The Claimants’ case is that, by virtue of a Memorandum of Agreement dated 6th May 2020, the 2nd Defendant engaged the 1st and 2nd Claimants to facilitate the procurement of an allocation of 30,000 metric tons of Naphtha from the Honourable Minister of State for Petroleum Resources and the NNPC. The Claimants were given a two-week deadline to deliver applications and obtain official acknowledgments. In compliance, they submitted applications dated 11th May 2020, which were duly acknowledged by the Minister on 22nd May 2020, and by the NNPC on 3rd June 2020—the latter date being due to an initial typographical error that required correction.

The Claimants contend that the responsibility for securing the Naphtha allocation did not lie with them, and that they fulfilled all their obligations under the agreement. A Non-Circumvention and Non-Disclosure Agreement was also executed between the parties to protect the Claimants’ role in the transaction.
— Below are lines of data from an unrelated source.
-- ===== PORT A =====
-- Literal port of A's recursion, bounded by fuel; inside Pre_ every traversal path
-- is shorter than pvK child, so the fuel never runs out, and every visited index is
-- in range (Python semantics, negative indices from the end), so the pyGetD
-- defaults (Python would raise IndexError) are never taken.
def checkColorFuelA : Nat → Int → Int → Int → List (List Int) → List Int → Int
  | 0, _, _, _, _, _ => 0
  | fuel+1, curr, curr_color, parent, child, color =>
    let c := PySem.List.pyGetD color curr curr_color   -- color[curr]
    let count : Int := if c ≠ curr_color then 1 else 0
    let curr_color' := if c ≠ curr_color then c else curr_color
    let ch := PySem.List.pyGetD child curr []          -- child[curr]
    if ch.length = 0 then count
    else ch.foldl
      (fun acc curr_child =>
        if curr_child = parent then acc
        else acc + checkColorFuelA fuel curr_child curr_color' curr child color)
      count

def checkColor (curr : Int) (curr_color : Int) (parent : Int) (child : List (List Int)) (color : List Int) : Int :=
  checkColorFuelA (pvK child) curr curr_color parent child color

-- ===== PORT B =====
-- Literal port of B's while-loop over the stack, bounded by fuel; inside Pre_ the
-- number of pops (the size of the traversal tree) is at most (pvE+2) ^ pvK, so the
-- fuel never runs out.
def checkColorAltLoop : Nat → List (Int × Int × Int) → Int → List (List Int) → List Int → Int
  | _, [], total, _, _ => total
  | 0, _ :: _, total, _, _ => total
  | fuel+1, (cur, ccol, par) :: rest, total, child, color =>
    let c := PySem.List.pyGetD color cur ccol          -- color[cur]
    let total' := if c ≠ ccol then total + 1 else total
    let ccol' := if c ≠ ccol then c else ccol
    let rest' := (PySem.List.pyGetD child cur []).foldl
      (fun st nxt => if nxt ≠ par then (nxt, ccol', cur) :: st else st) rest
    checkColorAltLoop fuel rest' total' child color

def checkColor_alt (curr : Int) (curr_color : Int) (parent : Int) (child : List (List Int)) (color : List Int) : Int :=
  checkColorAltLoop ((pvE child + 2) ^ pvK child) [(curr, curr_color, parent)] 0 child color

-- ===== PRECONDITION & SPEC =====
-- Walk checker on the INPUT GRAPH only (indices and child lists; it looks at no
-- colors and accumulates nothing): pvWalkOk k c p says that every walk of the
-- traversal graph that starts at node c with parent p, follows child-list edges,
-- and never steps back to the entry it just came from, visits fewer than k nodes
-- and only nodes that are valid indices into both child and color.
def pvWalkOk : Nat → Int → Int → List (List Int) → List Int → Bool
  | 0, _, _, _, _ => false
  | k+1, c, p, child, color =>
    decide (PySem.Raise.InRange color.length c) &&
    decide (PySem.Raise.InRange child.length c) &&
    (PySem.List.pyGetD child c []).all (fun f => f == p || pvWalkOk k f c child color)

-- Pre_ is exactly A's domain: A's DFS from (curr, parent) raises IndexError or
-- recurses forever precisely when some non-backtracking walk leaves the valid
-- index range or revisits one of the ≤ (pvE+1)·(pvE+2) traversal states (an
-- infinite walk); pvK child over-counts those states, so Pre_ holds iff the
-- traversal terminates with every index in range.
def Pre_checkColor (curr : Int) (curr_color : Int) (parent : Int) (child : List (List Int)) (color : List Int) : Prop :=
  pvWalkOk (pvK child) curr parent child color = true
instance (curr : Int) (curr_color : Int) (parent : Int) (child : List (List Int)) (color : List Int) : Decidable (Pre_checkColor curr curr_color parent child color) := by unfold Pre_checkColor; infer_instance

def pvWitness_checkColor : Int × Int × Int × List (List Int) × List Int :=
  (0, 0, -1, [[1, 2], [], []], [1, 1, 2])

def Spec_checkColor (curr : Int) (curr_color : Int) (parent : Int) (child : List (List Int)) (color : List Int) (out : Int) : Prop := out = checkColor_alt curr curr_color parent child color
instance (curr : Int) (curr_color : Int) (parent : Int) (child : List (List Int)) (color : List Int) (out : Int) : Decidable (Spec_checkColor curr curr_color parent child color out) := by unfold Spec_checkColor; infer_instance

-- ===== CLAIM (what is proved, stated in full; the proofs are below) =====
def Claim_equal_checkColor : Prop := ∀ (curr : Int) (curr_color : Int) (parent : Int) (child : List (List Int)) (color : List Int), Dom_checkColor curr curr_color parent child color → Pre_checkColor curr curr_color parent child color → Spec_checkColor curr curr_color parent child color (checkColor curr curr_color parent child color)

-- ===== LEMMAS AND PROOFS =====

-- loop-shape: conditional cons onto a stack
lemma pv_foldl_consif {α : Type} (p : Int) (f : Int → α) :
    ∀ (l : List Int) (st : List α),
      l.foldl (fun st j => if j ≠ p then f j :: st else st) st
        = ((l.filter (fun j => decide (j ≠ p))).map f).reverse ++ st := by
  intro l
  induction l with
  | nil => intro st; simp
  | cons x l ih =>
    intro st
    by_cases hx : x ≠ p
    · simp only [List.foldl_cons, if_pos hx, ih]
      simp [List.filter_cons, hx]
    · simp only [List.foldl_cons, if_neg hx, ih]
      simp [List.filter_cons, hx]

-- loop-shape: conditional accumulation
lemma pv_foldl_addif (p : Int) (g : Int → Int) :
    ∀ (l : List Int) (a : Int),
      l.foldl (fun acc j => if j = p then acc else acc + g j) a
        = a + ((l.filter (fun j => decide (j ≠ p))).map g).sum := by
  intro l
  induction l with
  | nil => intro a; simp
  | cons x l ih =>
    intro a
    by_cases hx : x = p
    · simp [List.foldl_cons, hx, ih]
    · simp only [List.foldl_cons, if_neg hx, ih, List.filter_cons]
      simp [hx]
      ring

-- unpacking one step of the walk checker
lemma pv_walk_elim {k : Nat} {c p : Int} {child : List (List Int)} {color : List Int}
    (h : pvWalkOk (k+1) c p child color = true) :
    PySem.Raise.InRange color.length c ∧ PySem.Raise.InRange child.length c ∧
      ∀ f ∈ PySem.List.pyGetD child c [], f ≠ p → pvWalkOk k f c child color = true := by
  simp only [pvWalkOk, Bool.and_eq_true, decide_eq_true_eq, List.all_eq_true,
    Bool.or_eq_true, beq_iff_eq] at h
  exact ⟨h.1.1, h.1.2, fun f hf hfp => (h.2 f hf).resolve_left hfp⟩

-- walk checker is monotone in the depth bound
lemma pv_A_fuel (child : List (List Int)) (color : List Int) :
    ∀ k c p cc f1 f2, pvWalkOk k c p child color = true → k ≤ f1 → k ≤ f2 →
      checkColorFuelA f1 c cc p child color = checkColorFuelA f2 c cc p child color := by
  intro k
  induction k with
  | zero => intro c p cc f1 f2 h _ _; simp [pvWalkOk] at h
  | succ k ih =>
    intro c p cc f1 f2 h hf1 hf2
    obtain ⟨a, rfl⟩ : ∃ m, f1 = m + 1 := ⟨f1 - 1, by omega⟩
    obtain ⟨b, rfl⟩ : ∃ m, f2 = m + 1 := ⟨f2 - 1, by omega⟩
    obtain ⟨-, -, h3⟩ := pv_walk_elim h
    simp only [checkColorFuelA]
    split_ifs <;>
      first
      | rfl
      | · apply List.foldl_ext
          intro acc x hx
          by_cases hxp : x = p
          · simp [hxp]
          · simp only [if_neg hxp]
            congr 1
            exact ih x c _ a b (h3 x hx hxp) (by omega) (by omega)

-- one unfolding of A as "local change plus sum over non-parent children"
lemma pv_A_unfold (child : List (List Int)) (color : List Int)
    (fl : Nat) (c cc p : Int) :
    checkColorFuelA (fl+1) c cc p child color =
      (if PySem.List.pyGetD color c cc ≠ cc then (1 : Int) else 0)
        + (((PySem.List.pyGetD child c []).filter (fun j => decide (j ≠ p))).map
            (fun j => checkColorFuelA fl j (PySem.List.pyGetD color c cc) c child color)).sum := by
  simp only [checkColorFuelA]
  have hcc' : (if PySem.List.pyGetD color c cc ≠ cc then PySem.List.pyGetD color c cc else cc)
      = PySem.List.pyGetD color c cc := by
    split_ifs with h
    · rfl
    · simp only [ne_eq, not_not] at h; exact h.symm
  rw [hcc']
  by_cases hemp : (PySem.List.pyGetD child c []).length = 0
  · rw [if_pos hemp]
    have hnil : PySem.List.pyGetD child c [] = [] := List.length_eq_zero_iff.mp hemp
    simp [hnil]
  · rw [if_neg hemp, pv_foldl_addif]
The 2nd Claimant had requested certain supporting documents from the 2nd Defendant to advance the application processes at the DPR and NIPEX, but these were not provided. In addition to their initial assignment, the Defendants also commissioned the Claimants to register LINC with NNPC, DPR, and PPMC, which the Claimants successfully completed. The 2nd Claimant also prepared and delivered the company profiles for both Borman & Company Ltd and LINC, as requested. Additionally, the Defendants handed the Claimants a Letter of Intent from Santa Oil LLC for the purpose of verifying proof of funds from J.P. Morgan Chase Bank in Ohio, USA. This document was also submitted to the Minister of State for Petroleum Resources and acknowledged on 22nd May 2020.
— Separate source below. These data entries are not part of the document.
-- A's inner loop: taking the first k keys of a dict copies that prefix and deletes it
lemma pvInnerA :
    ∀ (M : List (String × Int)) (k : Nat) (t : PySem.Dict String Int),
      (M.map Prod.fst).Nodup → (∀ p ∈ M, t.contains p.1 = false) →
      ((M.map Prod.fst).take k).foldl
          (fun (p : PySem.Dict String Int × PySem.Dict String Int) key =>
            (p.1.insert key (p.2.getD key 0), p.2.erase key))
          (t, PySem.Dict.mk M)
        = (PySem.Dict.mk (t.items ++ M.take k), PySem.Dict.mk (M.drop k)) := by
  intro M
  induction M with
  | nil => intro k t _ _; simp
  | cons p T ih =>
    obtain ⟨a, v⟩ := p
    intro k t hnd hfresh
    match k with
    | 0 => simp
    | Nat.succ k =>
      have hmem : a ∉ T.map Prod.fst := (List.nodup_cons.mp (by simpa using hnd)).1
      have ha : ∀ q ∈ T, ¬ (q.1 = a) := by
        intro q hq h
        exact hmem (h ▸ List.mem_map_of_mem hq)
      have hget : (PySem.Dict.mk ((a,v) :: T)).getD a 0 = v := by
        simp [PySem.Dict.getD, PySem.Dict.get?_mk_cons]
      have herase : (PySem.Dict.mk ((a,v) :: T)).erase a = PySem.Dict.mk T := by
        simp only [PySem.Dict.erase]
        congr 1
        simp only [List.filter_cons]
        norm_num
        exact fun s b h => ha (s, b) h
      have hta : t.contains a = false := hfresh (a, v) (by simp)
      simp only [List.map_cons, List.take_succ_cons, List.foldl_cons, hget, herase]
      rw [ih k (t.insert a v) (by simpa using (List.nodup_cons.mp (by simpa using hnd)).2)
            (fun q hq => by
              rw [PySem.Dict.contains_insert]
              simp [ha q hq, hfresh q (List.mem_cons_of_mem _ hq)])]
      rw [PySem.Dict.items_insert_of_not_contains t v hta]
      simp

lemma pvStepA_eq (base : Int) (hbase : 0 ≤ base) (M : List (String × Int)) (r : Int)
    (acc : List (List (String × Int))) (x : Int) (hnd : (M.map Prod.fst).Nodup) :
    pvStepA base (PySem.Dict.mk M, r, acc) x
      = (PySem.Dict.mk (M.drop (if 0 < r then (base+1).toNat else base.toNat)),
         (if 0 < r then r - 1 else r),
         acc ++ [M.take (if 0 < r then (base+1).toNat else base.toNat)]) := by
  have hkeys : PySem.Dict.keys (PySem.Dict.mk M) = M.map Prod.fst := rfl
  have h1 : base + 1 = (((base+1).toNat : Nat) : Int) := (Int.toNat_of_nonneg (by omega)).symm
  have h0 : base = ((base.toNat : Nat) : Int) := (Int.toNat_of_nonneg hbase).symm
  by_cases hr : 0 < r
  · simp only [pvStepA, hkeys, if_pos (show r > 0 from hr)]
    rw [h1, PySem.List.slice_to_natCast,
      pvInnerA M _ PySem.Dict.empty hnd (fun p _ => rfl)]
    simp [PySem.Dict.empty]
    congr 1; omega
  · simp only [pvStepA, hkeys, if_neg (show ¬ r > 0 from hr)]
    rw [h0, PySem.List.slice_to_natCast,
      pvInnerA M _ PySem.Dict.empty hnd (fun p _ => rfl)]
    simp [PySem.Dict.empty]
    congr 1; omega

-- A's outer loop, over any index list (the loop body ignores the index)
lemma pvLoopA (base : Int) (hbase : 0 ≤ base) :
    ∀ (l : List Int) (M : List (String × Int)) (r : Int) (acc : List (List (String × Int))),
      (M.map Prod.fst).Nodup →
      (l.foldl (pvStepA base) (PySem.Dict.mk M, r, acc)).2.2
        = acc ++ pvChunksA base l.length r M := by
  intro l
  induction l with
  | nil => intro M r acc _; simp [pvChunksA]
  | cons x l ih =>
    intro M r acc hnd
    simp only [List.foldl_cons, pvStepA_eq base hbase M r acc x hnd]
    rw [ih _ _ _ (by
      rw [List.map_drop]
      exact hnd.sublist (List.drop_sublist _ _))]
    simp [pvChunksA, List.length_cons]

lemma pvOfListNodup :
    ∀ (l : List (String × Int)), (l.map Prod.fst).Nodup → (PySem.Dict.ofList l).items = l := by
  intro l hnd
  show (PySem.Dict.update PySem.Dict.empty l).items = l
  rw [show PySem.Dict.update PySem.Dict.empty l
        = l.foldl (fun (d : PySem.Dict String Int) p => d.insert p.1 p.2) PySem.Dict.empty from rfl]
  rw [PySem.Dict.items_foldl_insert_fresh l Prod.fst Prod.snd PySem.Dict.empty (fun p _ => rfl) hnd]
  simp [PySem.Dict.empty]

-- B's loop over range(i, i+n)
lemma pvLoopB (L : List (String × Int)) (base extra : Int) (hbase : 0 ≤ base)
    (hnd : (L.map Prod.fst).Nodup) :
    ∀ (n : Nat) (i s : Int) (acc : List (List (String × Int))), 0 ≤ s →
      ((PySem.List.pyRange i (i + n) 1).foldl (pvStepB L base extra) (acc, s)).1
        = acc ++ pvChunks base n (extra - i) (L.drop s.toNat) := by
  intro n
  induction n with
  | zero =>
    intro i s acc _
    rw [show i + (0:Nat) = i by omega]
    simp [PySem.List.pyRange, pvChunks]
  | succ n ih =>
    intro i s acc hs
    rw [show ((n+1 : Nat) : Int) = (n:Int)+1 by push_cast; ring]
    rw [PySem.List.pyRange_one_cons (by omega : i < i + ((n:Int)+1))]
    set size : Int := if i < extra then base + 1 else base with hsize
    have hsz : 0 ≤ size := by rw [hsize]; split <;> omega
    have hslice : PySem.List.slice L (some s) (some (s + size)) = (L.drop s.toNat).take size.toNat := by
      conv_lhs => rw [show s = ((s.toNat : Nat) : Int) from (Int.toNat_of_nonneg hs).symm,
                      show size = ((size.toNat : Nat) : Int) from (Int.toNat_of_nonneg hsz).symm]
      exact PySem.List.slice_natCast_add L s.toNat size.toNat
    have hof : (PySem.Dict.ofList ((L.drop s.toNat).take size.toNat)).items
        = (L.drop s.toNat).take size.toNat := by
      apply pvOfListNodup
      rw [List.map_take, List.map_drop]
      exact (hnd.sublist (List.drop_sublist _ _)).sublist (List.take_sublist _ _)
    have hstep : pvStepB L base extra (acc, s) i
        = (acc ++ [(L.drop s.toNat).take size.toNat], s + size) := by
      simp only [pvStepB, ← hsize, hslice, hof]
    rw [List.foldl_cons, hstep,
        show i + ((n:Int)+1) = (i+1) + (n:Int) by omega,
        ih (i+1) (s + size) _ (by omega)]
    have hk : (if 0 < extra - i then (base+1).toNat else base.toNat) = size.toNat := by
      rw [hsize]; by_cases h : i < extra
      · rw [if_pos (by omega), if_pos h]
      · rw [if_neg (by omega), if_neg h]
    simp only [pvChunks, hk]
    rw [show (s + size).toNat = s.toNat + size.toNat by omega,
        ← List.drop_drop, show extra - (i+1) = extra - i - 1 by omega]
    simp

-- ===== VERDICT (by name: the statement is the Claim_ definition above) =====
theorem linch_dict_divider_spec : Claim_equal_linch_dict_divider := by
  intro raw_dict num _ hpre
  show linch_dict_divider raw_dict num = linch_dict_divider_alt raw_dict num
  have hpre' : (raw_dict.map Prod.fst).Nodup ∧ (num = 0 → raw_dict = []) := hpre
  obtain ⟨hnd, hzero⟩ := hpre'
  simp only [linch_dict_divider, linch_dict_divider_alt,
    show (PySem.Dict.mk raw_dict).size = raw_dict.length from rfl]
  by_cases h : (raw_dict.length : Int) > num
  · rw [if_pos h, if_neg (by omega)]
    by_cases hnum : num ≤ 0
    · rw [if_pos hnum]
      have hr0 : PySem.List.pyRange (0 : Int) num 1 = [] := by
        simp [PySem.List.pyRange, show ¬ (0:Int) < num by omega]
      rw [hr0]
      rfl
    · rw [if_neg hnum]
      have hnpos : 0 < num := by omega
      set bs := PySem.Int.floordiv (raw_dict.length : Int) num with hbs
      set ex := PySem.Int.mod (raw_dict.length : Int) num with hex
      have hbase : 0 ≤ bs := by
        rw [hbs]
        exact (PySem.Int.le_floordiv_iff_mul_le hnpos).mpr (by rw [zero_mul]; omega)
      have hextra : 0 ≤ ex := hex ▸ PySem.Int.mod_nonneg _ hnpos
      have hnum' : num = 0 + ((num.toNat : Nat) : Int) := by omega
      rw [hnum', pvLoopA _ hbase _ raw_dict _ _ hnd,
          pvLoopB raw_dict _ _ hbase hnd num.toNat 0 0 [] le_rfl,
          zero_add]
      have hlen : (PySem.List.pyRange 0 ((num.toNat : Nat) : Int) 1).length = num.toNat := by
        simp [PySem.List.pyRange]
        split_ifs <;> omega
      rw [hlen, pvChunksA_eq_pvChunks _ _ _ _ hextra]
      simp
  · rw [if_neg h, if_pos (by omega)]
    rw [PySem.List.foldl_append_singleton_eq_map, List.nil_append]
    apply List.map_congr_left
    intro p hp
    have hget : (PySem.Dict.mk raw_dict).getD p.1 0 = p.2 :=
      PySem.Dict.getD_of_mem_items _
        (show (p.1, p.2) ∈ (PySem.Dict.mk raw_dict).items by simpa using hp)
        (show ((PySem.Dict.mk raw_dict).keys).Nodup from hnd) 0
    rw [hget]
    rfl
Following this, a new transaction emerged, facilitated by the 2nd Claimant through the 1st Claimant. This involved Technixs Marine Services Ltd, which was seeking a Standby Letter of Credit (SBLC) to secure the purchase of six vessels required by ExxonMobil, in connection with a $140 million loan tied to the prior transaction with Santa Oil LLC. After the Claimants introduced the deal, the Defendants entered into a direct agreement with Technixs Marine Services Ltd to issue the SBLC. As facilitators, the Claimants were to receive 5% commission on the $250 million contract value—$12.5 million—to be paid in instalments, as agreed between the 1st Claimant and Technixs Marine Services Ltd. However, the Claimants state that due to the Defendants’ failure to supply necessary documentation, Technixs Marine Services Ltd withdrew from the deal. On 2nd July 2020, the 2nd Defendant sent a text message at 9:09 PM, purporting to terminate the agreement with the Claimants. The Claimants assert that this termination was an attempt to circumvent their right to commission, even after completing more than 50% of their assigned tasks.

Furthermore, the Claimants allege an incident on 18th June 2020, where the 2nd Defendant summoned the 2nd Claimant to his residence. Upon arrival, the 2nd Claimant’s car keys were forcefully seized from his staff member, Gado Elike. As a result, the 2nd Claimant claims he has been incurring daily transport expenses of ₦20,000 from that date onward due to the loss of access to his vehicle. In light of the Defendants’ repeated acts of frustration and bad faith, including the abrupt and unjustified termination of their engagement and efforts to bypass their earned entitlements, the Claimants have instituted this legal action to seek redress.